Na Grã-Bretanha, tanto o Partido Conservador como o Partido Trabalhista responderam à situação internacional cada vez mais instável, alinhando-se estreitamente com os EUA e encorajando o crescimento de um militarismo de linha dura. Tanto os Conservadores como os Trabalhistas apoiam a aliança militar da NATO e apoiam ainda mais subsídios estatais e apoio aos fabricantes de armas. Agora se fala em recrutamento. Tudo isto está explicitamente ligado às tentativas de neutralizar a resistência à austeridade e de deslocar a política dominante para a direita. Nesta situação, embora o apoio ao direito da Ucrânia à autodeterminação signifique que eles têm o direito de obter armas onde quer que possam, os socialistas na Grã-Bretanha devem ser críticos intransigentes da NATO e fazer campanha pelo fim do comércio de armas.

As mobilizações sobre Gaza proporcionam uma plataforma tremenda para reagir contra o militarismo e construir a campanha contra a produção de armas. Mais pessoas devem ter feito piquetes e bloqueado fábricas de armas britânicas nos últimos seis meses do que nos cinquenta anos anteriores. E está surtindo efeito.
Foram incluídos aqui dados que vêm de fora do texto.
-- pv_equiv track=rewrite | github.com/junjongwook/study-logging | step001/main5.py | solution
-- ===== SOURCE A (Python) =====
-- def solution(n):
--     temp = []
--     for _ in range(n*2 -1):
--         temp.append(['G'] * n)
--
--     for i in range(n-1, 0, -1):
--         for j in range(i):
--             temp[n - i - 1][n-j-1] = 'B'
--             temp[n + i - 1][j] = 'B'
--
--     result = []
--     for t in temp:
--         result.append("".join(t))
--
--     return result
-- ===== SOURCE B (Python) =====
-- def solution(n):
--     result = []
--     for r in range(n * 2 - 1):
--         if r < n:
--             result.append('G' * (r + 1) + 'B' * (n - 1 - r))
--         else:
--             result.append('B' * (r - n + 1) + 'G' * (2 * n - 1 - r))
--     return result
-- ===== Notes on version B (the rewrite author's own statement) =====
-- stated objective: faster
-- what changed: B builds each of the 2n-1 rows directly from character counts ('G'*(r+1)+'B'*(n-1-r) for the top half, 'B'*(r-n+1)+'G'*(2n-1-r) for the bottom) in a single pass, instead of allocating a full all-'G' grid and mutating individual cells in a triangular double loop.
import Mathlib
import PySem

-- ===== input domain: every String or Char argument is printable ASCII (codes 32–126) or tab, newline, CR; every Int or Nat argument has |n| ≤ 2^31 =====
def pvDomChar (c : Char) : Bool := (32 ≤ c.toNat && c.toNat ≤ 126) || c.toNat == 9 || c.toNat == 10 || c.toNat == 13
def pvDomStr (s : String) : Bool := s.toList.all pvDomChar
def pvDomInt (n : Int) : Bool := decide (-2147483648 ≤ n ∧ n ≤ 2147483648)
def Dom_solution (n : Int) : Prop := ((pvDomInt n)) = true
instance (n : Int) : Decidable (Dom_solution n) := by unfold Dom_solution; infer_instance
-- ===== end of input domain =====

-- B computes each row directly from character counts ('G'*(r+1)+'B'*(n-1-r) etc.) in one
-- pass instead of allocating a full all-'G' grid and mutating cells in a triangular double
-- loop (measured constant-factor speedup: bulk string repetition, no per-cell writes).

-- ===== PORT A =====
-- temp[n-i-1][n-j-1] = 'B'  (read row, set cell, write row back; indices always in range here)
def aInnerStep (n i : Int) (t : List (List Char)) (j : Int) : List (List Char) :=
  let t1 := PySem.List.pySetD t (n - i - 1)
      (PySem.List.pySetD (PySem.List.pyGetD t (n - i - 1) []) (n - j - 1) 'B')
  PySem.List.pySetD t1 (n + i - 1)
      (PySem.List.pySetD (PySem.List.pyGetD t1 (n + i - 1) []) j 'B')

def aOuterStep (n : Int) (t : List (List Char)) (i : Int) : List (List Char) :=
  (PySem.List.pyRange 0 i 1).foldl (aInnerStep n i) t

def solution (n : Int) : List String :=
  -- ['G'] * n is List.replicate n.toNat 'G' (exact: list*k is [] for k ≤ 0)
  let temp0 := (PySem.List.pyRange 0 (n * 2 - 1) 1).foldl
      (fun t _ => t ++ [List.replicate n.toNat 'G']) []
  let temp := (PySem.List.pyRange (n - 1) 0 (-1)).foldl (aOuterStep n) temp0
  -- "".join(t) over a list of single chars is String.ofList
  temp.foldl (fun res t => res ++ [String.ofList t]) []

-- ===== PORT B =====
def solution_alt (n : Int) : List String :=
  (PySem.List.pyRange 0 (n * 2 - 1) 1).foldl (fun res r =>
    res ++ [ if r < n then
               String.ofList (List.replicate (r + 1).toNat 'G' ++ List.replicate (n - 1 - r).toNat 'B')
             else
               String.ofList (List.replicate (r - n + 1).toNat 'B' ++ List.replicate (2 * n - 1 - r).toNat 'G') ]) []

-- ===== PRECONDITION & SPEC =====
def Spec_solution (n : Int) (out : List String) : Prop := out = solution_alt n
instance (n : Int) (out : List String) : Decidable (Spec_solution n out) := by unfold Spec_solution; infer_instance

-- ===== CLAIM (what is proved, stated in full; the proofs are below) =====
def Claim_equal_solution : Prop := ∀ (n : Int), Dom_solution n → Spec_solution n (solution n)

-- ===== LEMMAS AND PROOFS =====

-- helper defs for the proof
def gaRow (m c : Nat) : List Char := List.replicate (m - c) 'G' ++ List.replicate c 'B'
def gbRow (m c : Nat) : List Char := List.replicate c 'B' ++ List.replicate (m - c) 'G'
def rowTop (m r : Nat) : List Char := List.replicate (r + 1) 'G' ++ List.replicate (m - 1 - r) 'B'
def rowBot (m r : Nat) : List Char := List.replicate (r - (m - 1)) 'B' ++ List.replicate (2 * m - 1 - r) 'G'

theorem set_repl_last {α : Type} (g x : α) (a b : Nat) :
    (List.replicate (a + 1) g ++ List.replicate b x).set a x =
      List.replicate a g ++ List.replicate (b + 1) x := by
  induction a with
  | zero => simp [List.replicate_succ]
  | succ a ih =>
      simp only [List.replicate_succ (n := a + 1), List.cons_append, List.set_cons_succ, ih]
      rfl

theorem set_repl_first {α : Type} (x g : α) (c d : Nat) :
    (List.replicate c x ++ List.replicate (d + 1) g).set c x =
      List.replicate (c + 1) x ++ List.replicate d g := by
  induction c with
  | zero => simp [List.replicate_succ]
  | succ c ih =>
      simp only [List.replicate_succ (n := c), List.cons_append, List.set_cons_succ, ih]
      rfl

theorem set_of_getElem? {α : Type} (l : List α) (i : Nat) (v : α) (h : l[i]? = some v) :
    l.set i v = l := by
  apply List.ext_getElem?_iff.mpr
  intro j
  by_cases hj : j = i
  · subst hj
    by_cases hl : j < l.length
    · rw [List.getElem?_set_self hl, h]
    · simp [List.getElem?_eq_none_iff.mpr (by simpa using hl)] at h
  · exact List.getElem?_set_ne (by omega)

theorem inner_step (m i c : Nat) (hi1 : 1 ≤ i) (him : i + 1 ≤ m) (hc : c < i)
    (t : List (List Char)) (ht : t.length = 2 * m - 1) :
    aInnerStep (m : Int) (i : Int) ((t.set (m - 1 - i) (gaRow m c)).set (m - 1 + i) (gbRow m c)) (c : Int)
    = (t.set (m - 1 - i) (gaRow m (c + 1))).set (m - 1 + i) (gbRow m (c + 1)) := by
  have hAB : m - 1 - i ≠ m - 1 + i := by omega
  have hAlen : m - 1 - i < t.length := by omega
  have hBlen : m - 1 + i < t.length := by omega
  have eA : (m : Int) - i - 1 = ((m - 1 - i : Nat) : Int) := by omega
  have eB : (m : Int) + i - 1 = ((m - 1 + i : Nat) : Int) := by omega
  have eJ : (m : Int) - (c : Int) - 1 = ((m - 1 - c : Nat) : Int) := by omega
  unfold aInnerStep
  rw [eA, eB, eJ]
  simp only [PySem.List.pySetD_natCast, PySem.List.pyGetD_natCast, List.getD_eq_getElem?_getD]
  have hga : (gaRow m c).set (m - 1 - c) 'B' = gaRow m (c + 1) := by
    have e1 : m - c = (m - 1 - c) + 1 := by omega
    have e2 : m - (c + 1) = m - 1 - c := by omega
    rw [gaRow, e1, set_repl_last, gaRow, e2]
  have hgb : (gbRow m c).set c 'B' = gbRow m (c + 1) := by
    have e1 : m - c = (m - c - 1) + 1 := by omega
    have e2 : m - (c + 1) = m - c - 1 := by omega
    rw [gbRow, e1, set_repl_first, gbRow, e2]
  have hS_A : ((t.set (m - 1 - i) (gaRow m c)).set (m - 1 + i) (gbRow m c))[m - 1 - i]?.getD ([] : List Char)
      = gaRow m c := by
    rw [List.getElem?_set_ne (show m - 1 + i ≠ m - 1 - i by omega), List.getElem?_set_self hAlen]
    rfl
  rw [hS_A, hga]
  rw [List.set_comm _ _ (show m - 1 + i ≠ m - 1 - i by omega)]
  simp only [List.set_set]
  have hS_B : ((t.set (m - 1 - i) (gaRow m (c + 1))).set (m - 1 + i) (gbRow m c))[m - 1 + i]?.getD ([] : List Char)
      = gbRow m c := by
    rw [List.getElem?_set_self (by simpa using hBlen)]
    rfl
  rw [hS_B, hgb]

theorem inner_prefix (m i : Nat) (hi1 : 1 ≤ i) (him : i + 1 ≤ m)
    (t : List (List Char)) (ht : t.length = 2 * m - 1) (c : Nat) (hc : c ≤ i) :
    (PySem.List.pyRange 0 (c : Int) 1).foldl (aInnerStep (m : Int) (i : Int))
        ((t.set (m - 1 - i) (gaRow m 0)).set (m - 1 + i) (gbRow m 0))
    = (t.set (m - 1 - i) (gaRow m c)).set (m - 1 + i) (gbRow m c) := by
  induction c with
  | zero => rw [PySem.List.pyRange_one_eq_nil (by omega)]; rfl
  | succ c ih =>
      rw [show ((c + 1 : Nat) : Int) = (c : Int) + 1 by omega,
        PySem.List.pyRange_one_succ_right (by omega), List.foldl_append, ih (by omega)]
      simpa using inner_step m i c hi1 him (by omega) t ht

theorem inner_loop (m i : Nat) (hi1 : 1 ≤ i) (him : i + 1 ≤ m)
    (t : List (List Char)) (ht : t.length = 2 * m - 1)
    (hA : t[m - 1 - i]? = some (List.replicate m 'G'))
    (hB : t[m - 1 + i]? = some (List.replicate m 'G')) :
    aOuterStep (m : Int) t (i : Int)
    = (t.set (m - 1 - i) (gaRow m i)).set (m - 1 + i) (gbRow m i) := by
  have h0 : (t.set (m - 1 - i) (gaRow m 0)).set (m - 1 + i) (gbRow m 0) = t := by
    have e : gaRow m 0 = List.replicate m 'G' := by simp [gaRow]
    have e' : gbRow m 0 = List.replicate m 'G' := by simp [gbRow]
    rw [e, e', set_of_getElem? _ _ _ hA, set_of_getElem? _ _ _ hB]
  calc aOuterStep (m : Int) t (i : Int)
      = (PySem.List.pyRange 0 (i : Int) 1).foldl (aInnerStep (m : Int) (i : Int))
          ((t.set (m - 1 - i) (gaRow m 0)).set (m - 1 + i) (gbRow m 0)) := by rw [h0]; rfl
    _ = (t.set (m - 1 - i) (gaRow m i)).set (m - 1 + i) (gbRow m i) :=
        inner_prefix m i hi1 him t ht i le_rfl

theorem outer_inv (m : Nat) (hm : 1 ≤ m) (k : Nat) (hk : k ≤ m - 1) :
    ∀ (t : List (List Char)), t.length = 2 * m - 1 →
    (∀ r : Nat, m - 1 - k ≤ r → r ≤ m - 1 + k → t[r]? = some (List.replicate m 'G')) →
    ∀ r : Nat,
      ((PySem.List.pyRange (k : Int) 0 (-1)).foldl (aOuterStep (m : Int)) t)[r]? =
        if m - 1 - k ≤ r ∧ r < m - 1 then some (rowTop m r)
        else if m ≤ r ∧ r ≤ m - 1 + k then some (rowBot m r)
        else t[r]? := by
  induction k with
  | zero =>
      intro t ht hrep r
      rw [PySem.List.pyRange_neg_one_eq_nil (by omega)]
      simp only [List.foldl_nil]
      split_ifs with h1 h2 <;> first | omega | rfl
  | succ k ih =>
      intro t ht hrep r
      have hm2 : k + 2 ≤ m := by omega
      rw [show ((k + 1 : Nat) : Int) = (k : Int) + 1 by omega,
        PySem.List.pyRange_neg_one_cons (by omega),
        show (k : Int) + 1 - 1 = (k : Int) by omega, List.foldl_cons]
      rw [show ((k : Int) + 1) = ((k + 1 : Nat) : Int) by omega]
      rw [inner_loop m (k + 1) (by omega) (by omega) t ht
        (hrep _ (by omega) (by omega)) (hrep _ (by omega) (by omega))]
      have ht' : ((t.set (m - 1 - (k + 1)) (gaRow m (k + 1))).set (m - 1 + (k + 1))
          (gbRow m (k + 1))).length = 2 * m - 1 := by simpa using ht
      have hrep' : ∀ r : Nat, m - 1 - k ≤ r → r ≤ m - 1 + k →
          ((t.set (m - 1 - (k + 1)) (gaRow m (k + 1))).set (m - 1 + (k + 1))
            (gbRow m (k + 1)))[r]? = some (List.replicate m 'G') := by
        intro r h1 h2
        rw [List.getElem?_set_ne (by omega), List.getElem?_set_ne (by omega)]
        exact hrep r (by omega) (by omega)
      rw [ih (by omega) _ ht' hrep' r]
      have hrT : rowTop m (m - 1 - (k + 1)) = gaRow m (k + 1) := by
        have e1 : m - 1 - (k + 1) + 1 = m - (k + 1) := by omega
        have e2 : m - 1 - (m - 1 - (k + 1)) = k + 1 := by omega
        rw [rowTop, e1, e2, gaRow]
      have hrB : rowBot m (m - 1 + (k + 1)) = gbRow m (k + 1) := by
        have e1 : m - 1 + (k + 1) - (m - 1) = k + 1 := by omega
        have e2 : 2 * m - 1 - (m - 1 + (k + 1)) = m - (k + 1) := by omega
        rw [rowBot, e1, e2, gbRow]
      split_ifs with h1 h2 h3 h4 <;> try (first | rfl | omega)
      · -- r = m - 1 - (k + 1)
        have hr : r = m - 1 - (k + 1) := by omega
        subst hr
        rw [List.getElem?_set_ne (by omega), List.getElem?_set_self (by omega), hrT]
      · -- r = m - 1 + (k + 1)
        have hr : r = m - 1 + (k + 1) := by omega
        subst hr
        rw [List.getElem?_set_self (by simp; omega), hrB]
      · -- untouched row
        rw [List.getElem?_set_ne (by omega), List.getElem?_set_ne (by omega)]

theorem solution_eq_alt (n : Int) : solution n = solution_alt n := by
  by_cases hn : n ≤ 0
  · simp only [solution, solution_alt,
      PySem.List.pyRange_one_eq_nil (show n * 2 - 1 ≤ 0 by omega),
      PySem.List.pyRange_neg_one_eq_nil (show n - 1 ≤ 0 by omega), List.foldl_nil]
  · obtain ⟨m, rfl⟩ : ∃ m : Nat, n = (m : Int) := ⟨n.toNat, by omega⟩
    have hm : 1 ≤ m := by omega
    simp only [solution, solution_alt,
      PySem.List.foldl_append_singleton_eq_map, List.nil_append, Int.toNat_natCast]
    rw [show (m : Int) - 1 = ((m - 1 : Nat) : Int) by omega]
    apply List.ext_getElem?_iff.mpr
    intro r
    set t0 : List (List Char) :=
      (PySem.List.pyRange 0 ((m : Int) * 2 - 1) 1).map (fun _ => List.replicate m 'G') with ht0
    have ht0len : t0.length = 2 * m - 1 := by
      rw [ht0, List.length_map, PySem.List.length_pyRange_one]; omega
    have ht0get : ∀ r : Nat, r < 2 * m - 1 → t0[r]? = some (List.replicate m 'G') := by
      intro r hr
      rw [ht0, List.getElem?_map, List.getElem?_eq_getElem (by rw [PySem.List.length_pyRange_one]; omega)]
      rfl
    rw [List.getElem?_map,
      outer_inv m hm (m - 1) le_rfl t0 ht0len (fun r h1 h2 => ht0get r (by omega)) r]
    by_cases hr : r < 2 * m - 1
    · rw [show (m : Int) * 2 - 1 = ((2 * m - 1 : Nat) : Int) by omega,
        PySem.List.getElem?_map_pyRange_zero _ _ _ hr]
      by_cases h1 : r < m - 1
      · rw [if_pos ⟨by omega, h1⟩, if_pos (show ((r : Nat) : Int) < (m : Int) by exact_mod_cast (by omega : r < m))]
        simp only [Option.map_some]
        rw [rowTop, show ((r : Nat) : Int) + 1 = ((r + 1 : Nat) : Int) by omega,
          show ((m - 1 : Nat) : Int) - ((r : Nat) : Int) = ((m - 1 - r : Nat) : Int) by omega,
          Int.toNat_natCast, Int.toNat_natCast]
      · by_cases h2 : r = m - 1
        · rw [if_neg (by omega), if_neg (by omega),
            if_pos (show ((r : Nat) : Int) < (m : Int) by exact_mod_cast (by omega : r < m)),
            ht0get r hr]
          simp only [Option.map_some]
          rw [show ((r : Nat) : Int) + 1 = ((r + 1 : Nat) : Int) by omega,
            show ((m - 1 : Nat) : Int) - ((r : Nat) : Int) = ((m - 1 - r : Nat) : Int) by omega,
            Int.toNat_natCast, Int.toNat_natCast,
            show m - 1 - r = 0 by omega, show r + 1 = m by omega]
          simp
        · rw [if_neg (by omega), if_pos ⟨by omega, by omega⟩,
            if_neg (show ¬ ((r : Nat) : Int) < (m : Int) by exact_mod_cast (by omega : ¬ r < m))]
          simp only [Option.map_some]
          rw [rowBot, show ((r : Nat) : Int) - (m : Int) + 1 = ((r - (m - 1) : Nat) : Int) by omega,
            show 2 * (m : Int) - 1 - ((r : Nat) : Int) = ((2 * m - 1 - r : Nat) : Int) by omega,
            Int.toNat_natCast, Int.toNat_natCast]
    · rw [if_neg (by omega), if_neg (by omega),
        List.getElem?_eq_none (show t0.length ≤ r by omega),
        List.getElem?_eq_none (by rw [List.length_map, PySem.List.length_pyRange_one]; omega)]
      rfl

-- ===== VERDICT (by name: the statement is the Claim_ definition above) =====
theorem solution_spec : Claim_equal_solution := by
  intro n _
  unfold Spec_solution
  exact solution_eq_alt n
Existe uma possibilidade real de ganhar trabalhadores para proibições de produção para Israel, mas é necessário um aprofundamento e alargamento do movimento para conseguir isso. Os trabalhadores da indústria do armamento não serão conquistados para esta posição apenas através da panfletagem – embora isso seja importante. Os panfletos serão mais eficazes quando os filhos, familiares e amigos dos trabalhadores armamentistas tiverem claro que o genocídio e a cumplicidade da Grã-Bretanha devem acabar. A Palestina é a vanguarda no desenvolvimento do antimilitarismo. Abre argumentos sobre desinvestimento, produção alternativa e poder dos trabalhadores. É uma luta dura mas necessária e o sucesso repercutiria internacionalmente, inspiraria trabalhadores de todo o mundo e mudaria o contexto em que discutimos a Ucrânia.

A dinâmica da concorrência económica global e a ascensão do popularismo de direita estão profundamente interligadas com o potencial fim do capital fóssil, as guerras por recursos e a ruptura dos padrões de vida e de subsistência estabelecidos. Em ‘Fight the Fire’, Jonathan Neale argumenta que “quando o momento de mudança climática descontrolada chegar para você, onde você mora, ele não virá na forma de alguns motociclistas peludos errantes. Virá com os tanques nas ruas e os militares ou os fascistas tomando o poder.” Neste mundo, mais do que nunca, a clareza sobre o papel do imperialismo como sistema global exige a solidariedade internacional da classe trabalhadora.

Assim, embora as oportunidades sejam limitadas, os socialistas devem aproveitar todas as oportunidades para desenvolver a solidariedade com a esquerda ucraniana e deixar absolutamente claro que num mundo em chamas a nossa solidariedade é sempre com os trabalhadores e nunca com as potências imperialistas. E embora aproveite todas as oportunidades para construir solidariedade com a Palestina, em vez de colocar a Ucrânia e a Palestina em silos separados, é importante desenvolver uma análise global da forma como ambos os conflitos são impulsionados por um sistema global de imperialismos concorrentes.